Norah Shayib, 21, of Jeddah, said Saudi Arabia’s deeper Muslim identity is what has enabled it to avoid the turmoil that has spread from Tunisia to Egypt, Jordan and Yemen over the last several weeks.
“This is not meant to be an insult to Egyptians—I have high regard for my brothers and sisters there—but they are a country of 80 million people who have varying attitudes about Islam,” she told The Media Line “It’s a secular country. At the end of the day, Saudi Arabia is about being Muslim and we have nothing but affection for our king who has been good to us. We identify first as Muslims and second as Saudis.”
She added that Saudis take seriously the hadiths –words and deeds attributed to the prophet Mohammed that are often used as the basis for Islamic law. They demand loyalty to a Muslim ruler who has been “fair and just” to his people, she said.

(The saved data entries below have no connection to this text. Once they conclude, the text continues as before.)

-- pv_equiv track=rewrite | github.com/CupnPlateGames/wzmapcompiler | wzmapcompiler.py | get_cliff_type
-- ===== SOURCE A (Python) =====
-- default_flat_cliff_diff = 30
--
-- def get_cliff_type(tile_heights):
-- 	rotation = 0
-- 	min_height = min(tile_heights[0], tile_heights[1], tile_heights[2], tile_heights[3])
-- 	max_height = max(tile_heights[0], tile_heights[1], tile_heights[2], tile_heights[3])
-- 	height_diff = max_height - min_height
-- 	if height_diff <= default_flat_cliff_diff:
-- 		return ("flat", 0)
-- 	top = [0, 0, 0, 0]
-- 	for i in range(0,4):
-- 		if (tile_heights[i] > min_height + default_flat_cliff_diff):
-- 			top[i] = 1
-- 	top_count = top[0] + top[1] + top[2] + top[3]
-- 	if top_count == 2:
-- 		if top[0] and top[1]:
-- 			return ("straight", 0)
-- 		if top[1] and top[2]:
-- 			return ("straight", 90)
-- 		if top[2] and top[3]:
-- 			return ("straight", 180)
-- 		if top[3] and top[0]:
-- 			return ("straight", 270)
-- 		else:
-- 			return ("straight", 90)
-- 	elif top_count == 1:
-- 		if top[0]:
-- 			return ("corner", 270)
-- 		if top[1]:
-- 			return ("corner", 0)
-- 		if top[2]:
-- 			return ("corner", 90)
-- 		else:
-- 			return ("corner", 180)
-- 	elif top_count == 3:
-- 		if not top[0]:
-- 			return ("corner", 270)
-- 		if not top[1]:
-- 			return ("corner", 0)
-- 		if not top[2]:
-- 			return ("corner", 90)
-- 		else:
-- 			return ("corner", 180)
-- ===== SOURCE B (Python) =====
-- default_flat_cliff_diff = 30
--
-- def _classify(top, rot):
-- 	# Cliffs are rotation-symmetric: cyclically rotating the tile's corners
-- 	# rotates the answer by 90 degrees.  Recurse towards a base pattern.
-- 	if top == (True, True, False, False):
-- 		return ("straight", rot)
-- 	if top == (False, True, False, True) or top == (True, False, True, False):
-- 		return ("straight", 90)  # diagonal pattern is rotation-invariant
-- 	if top == (False, True, False, False) or top == (True, False, True, True):
-- 		return ("corner", rot)
-- 	return _classify((top[1], top[2], top[3], top[0]), (rot + 90) % 360)
--
-- def get_cliff_type(tile_heights):
-- 	h = (tile_heights[0], tile_heights[1], tile_heights[2], tile_heights[3])
-- 	lo = min(h)
-- 	if max(h) - lo <= default_flat_cliff_diff:
-- 		return ("flat", 0)
-- 	return _classify(tuple(x > lo + default_flat_cliff_diff for x in h), 0)
-- ===== Notes on version B (the rewrite author's own statement) =====
-- stated objective: alternative
-- what changed: B replaces A's 0/1 flag array, hand-summed count and twelve-branch case enumeration by a recursion that exploits the tile's rotational symmetry: it cyclically rotates the 4-corner top/not-top pattern until it hits one of four base patterns, adding 90 degrees of rotation per step.
import Mathlib
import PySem

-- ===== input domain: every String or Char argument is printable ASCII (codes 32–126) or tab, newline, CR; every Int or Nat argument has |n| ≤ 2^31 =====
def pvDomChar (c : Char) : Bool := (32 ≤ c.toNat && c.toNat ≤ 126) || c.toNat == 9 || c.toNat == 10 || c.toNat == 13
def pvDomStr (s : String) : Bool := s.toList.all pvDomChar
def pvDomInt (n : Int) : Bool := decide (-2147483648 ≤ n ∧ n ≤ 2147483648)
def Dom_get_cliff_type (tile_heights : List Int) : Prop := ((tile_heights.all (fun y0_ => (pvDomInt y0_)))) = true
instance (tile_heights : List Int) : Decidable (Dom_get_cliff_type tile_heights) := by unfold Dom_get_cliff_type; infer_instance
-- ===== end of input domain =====

-- B classifies the cliff by rotational symmetry: it rotates the 4-corner pattern toward one of
-- four base patterns, adding 90° per rotation, instead of A's flag array and 12-branch chain
-- (objective: alternative decomposition, same cost).

-- ===== PORT A =====
-- literal transliteration of Source A; the four tile_heights[i] lookups via pyGet? (none = IndexError)
def get_cliff_type (tile_heights : List Int) : Option (String × Int) :=
  match PySem.List.pyGet? tile_heights 0, PySem.List.pyGet? tile_heights 1,
        PySem.List.pyGet? tile_heights 2, PySem.List.pyGet? tile_heights 3 with
  | some h0, some h1, some h2, some h3 =>
    let min_height := min (min (min h0 h1) h2) h3
    let max_height := max (max (max h0 h1) h2) h3
    let height_diff := max_height - min_height
    if height_diff ≤ 30 then some ("flat", 0)
    else
      -- top[i] = 1 iff tile_heights[i] > min_height + 30
      let t0 : Int := if h0 > min_height + 30 then 1 else 0
      let t1 : Int := if h1 > min_height + 30 then 1 else 0
      let t2 : Int := if h2 > min_height + 30 then 1 else 0
      let t3 : Int := if h3 > min_height + 30 then 1 else 0
      let top_count := t0 + t1 + t2 + t3
      if top_count = 2 then
        if t0 = 1 ∧ t1 = 1 then some ("straight", 0)
        else if t1 = 1 ∧ t2 = 1 then some ("straight", 90)
        else if t2 = 1 ∧ t3 = 1 then some ("straight", 180)
        else if t3 = 1 ∧ t0 = 1 then some ("straight", 270)
        else some ("straight", 90)
      else if top_count = 1 then
        if t0 = 1 then some ("corner", 270)
        else if t1 = 1 then some ("corner", 0)
        else if t2 = 1 then some ("corner", 90)
        else some ("corner", 180)
      else if top_count = 3 then
        if t0 = 0 then some ("corner", 270)
        else if t1 = 0 then some ("corner", 0)
        else if t2 = 0 then some ("corner", 90)
        else some ("corner", 180)
      else none  -- Python falls off the end (returns None); unreachable when len ≥ 4
  | _, _, _, _ => none

-- ===== PORT B =====
-- literal transliteration of Source B's _classify; fuel bounds the recursion (the all-equal patterns,
-- unreachable from get_cliff_type_alt, would recurse forever in Python: none = RecursionError)
def pvClassify : Nat → (Bool × Bool × Bool × Bool) → Int → Option (String × Int)
  | 0, _, _ => none
  | fuel + 1, (a, b, c, d), rot =>
    if (a, b, c, d) = (true, true, false, false) then some ("straight", rot)
    else if (a, b, c, d) = (false, true, false, true) ∨ (a, b, c, d) = (true, false, true, false) then
      some ("straight", 90)  -- diagonal pattern is rotation-invariant
    else if (a, b, c, d) = (false, true, false, false) ∨ (a, b, c, d) = (true, false, true, true) then
      some ("corner", rot)
    else pvClassify fuel (b, c, d, a) (PySem.Int.mod (rot + 90) 360)

def get_cliff_type_alt (tile_heights : List Int) : Option (String × Int) :=
  (PySem.List.pyGet? tile_heights 0).bind fun h0 =>
  (PySem.List.pyGet? tile_heights 1).bind fun h1 =>
  (PySem.List.pyGet? tile_heights 2).bind fun h2 =>
  (PySem.List.pyGet? tile_heights 3).bind fun h3 =>
    let lo := min (min (min h0 h1) h2) h3
    if max (max (max h0 h1) h2) h3 - lo ≤ 30 then some ("flat", 0)
    else pvClassify 4 (h0 > lo + 30, h1 > lo + 30, h2 > lo + 30, h3 > lo + 30) 0

-- ===== PRECONDITION & SPEC =====
-- A indexes tile_heights[0..3]; on shorter lists it raises IndexError.
def Pre_get_cliff_type (tile_heights : List Int) : Prop := 4 ≤ tile_heights.length
instance (tile_heights : List Int) : Decidable (Pre_get_cliff_type tile_heights) := by
  unfold Pre_get_cliff_type; infer_instance
def pvWitness_get_cliff_type : List Int := [0, 10, 50, 20]

def Spec_get_cliff_type (tile_heights : List Int) (out : Option (String × Int)) : Prop := out = get_cliff_type_alt tile_heights
instance (tile_heights : List Int) (out : Option (String × Int)) : Decidable (Spec_get_cliff_type tile_heights out) := by unfold Spec_get_cliff_type; infer_instance

-- ===== CLAIM (what is proved, stated in full; the proofs are below) =====
def Claim_equal_get_cliff_type : Prop := ∀ (tile_heights : List Int), Dom_get_cliff_type tile_heights → Pre_get_cliff_type tile_heights → Spec_get_cliff_type tile_heights (get_cliff_type tile_heights)

-- ===== LEMMAS AND PROOFS =====

-- ===== VERDICT (by name: the statement is the Claim_ definition above) =====
theorem get_cliff_type_spec : Claim_equal_get_cliff_type := by
  intro th _ hpre
  unfold Pre_get_cliff_type at hpre
  match th, hpre with
  | a :: b :: c :: d :: rest, _ =>
    unfold Spec_get_cliff_type get_cliff_type get_cliff_type_alt
    have g0 : PySem.List.pyGet? (a :: b :: c :: d :: rest) 0 = some a := by simp [pysem]
    have g1 : PySem.List.pyGet? (a :: b :: c :: d :: rest) 1 = some b := by simp [pysem]
    have g2 : PySem.List.pyGet? (a :: b :: c :: d :: rest) 2 = some c := by simp [pysem]
    have g3 : PySem.List.pyGet? (a :: b :: c :: d :: rest) 3 = some d := by simp [pysem]
    rw [g0, g1, g2, g3]
    simp only [Option.bind_some]
    generalize min (min (min a b) c) d = m
    generalize max (max (max a b) c) d = M
    by_cases hflat : M - m ≤ 30
    · rw [if_pos hflat, if_pos hflat]
    · rw [if_neg hflat, if_neg hflat]
      by_cases hta : m + 30 < a <;>
        by_cases htb : m + 30 < b <;>
          by_cases htc : m + 30 < c <;>
            by_cases htd : m + 30 < d <;>
              simp [hta, htb, htc, htd, pvClassify, PySem.Int.mod]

However, some Saudis expressed a more cynical view. “I think Saudis are asking themselves, who would be better [than King Abdullah]? The answer is nobody,” said one Saudi who didn’t want to be identified.
Indeed, the Saudi king’s popularity among Muslims outside of the kingdom far outstrips other Muslim leaders, including Hezbollah’s Hassan Nasrallah, Iranian President Mahmoud Ahmadinejad, Palestinian Authority President Mahmoud Abbas and Afghanistan President Hamid Karzai.
In a 2010 Pew Research Center poll, 92% of all Jordanians and 83% of all Egyptians expressed confidence in the Saudi king. In contrast, only 32% of Jordanians and 26% of the Egyptians expressed confidence in Ahmadinejad. A third of Jordanians and Egyptians had confidence in Abbas. The Saudi government, however, is not without its domestic critics.
Perhaps the most well known demonstration occurred when nearly 50 women defied the country’s driving ban by driving cars throughout the streets of Riyadh in 1990. Religious conservatives staged a demonstration in 2009 when Norah Al-Fail, the first woman named deputy minister of the Saudi Ministry of Education, visited a boys’ school. The demonstrators demanded the government enforce its gender segregation laws. More recently, about two dozen Saudis took to the streets of Jeddah to protest against the government’s failure to improve infrastructure that led to flooding that killed 10 people.
Last week’s floods in Jeddah were the second massive flooding in 14 months and enraged local residents. During the November 2009 floods, which killed more than 100 people, Saudi authorities initially blamed the deaths on people failing to follow government instructions to reach safety. A news blackout followed, which prevented the Saudi media from reporting on the damage and death toll. Jeddah residents skirted the blackout by posting mobile phone video images on Facebook and YouTube. The graphic images of floating bodies angered Saudis.
“It was a huge change for Saudis,” Al-Asmari said. “We could make a change just by using the Internet.”
Public reaction to the floods prompted King Abdullah to order the arrest of about 50 Jeddah municipal officials and construction contractors. It also led to mass resignation of the city’s engineers. It was the first scandal of alleged corruption made public.
“This is the kind of change we can do on the Internet and I think it’s more effective,” Al-Asmari said. “I can’t imagine Saudis in the streets like what I see in Egypt on Al Jazeera. It’s not the right way to do things.”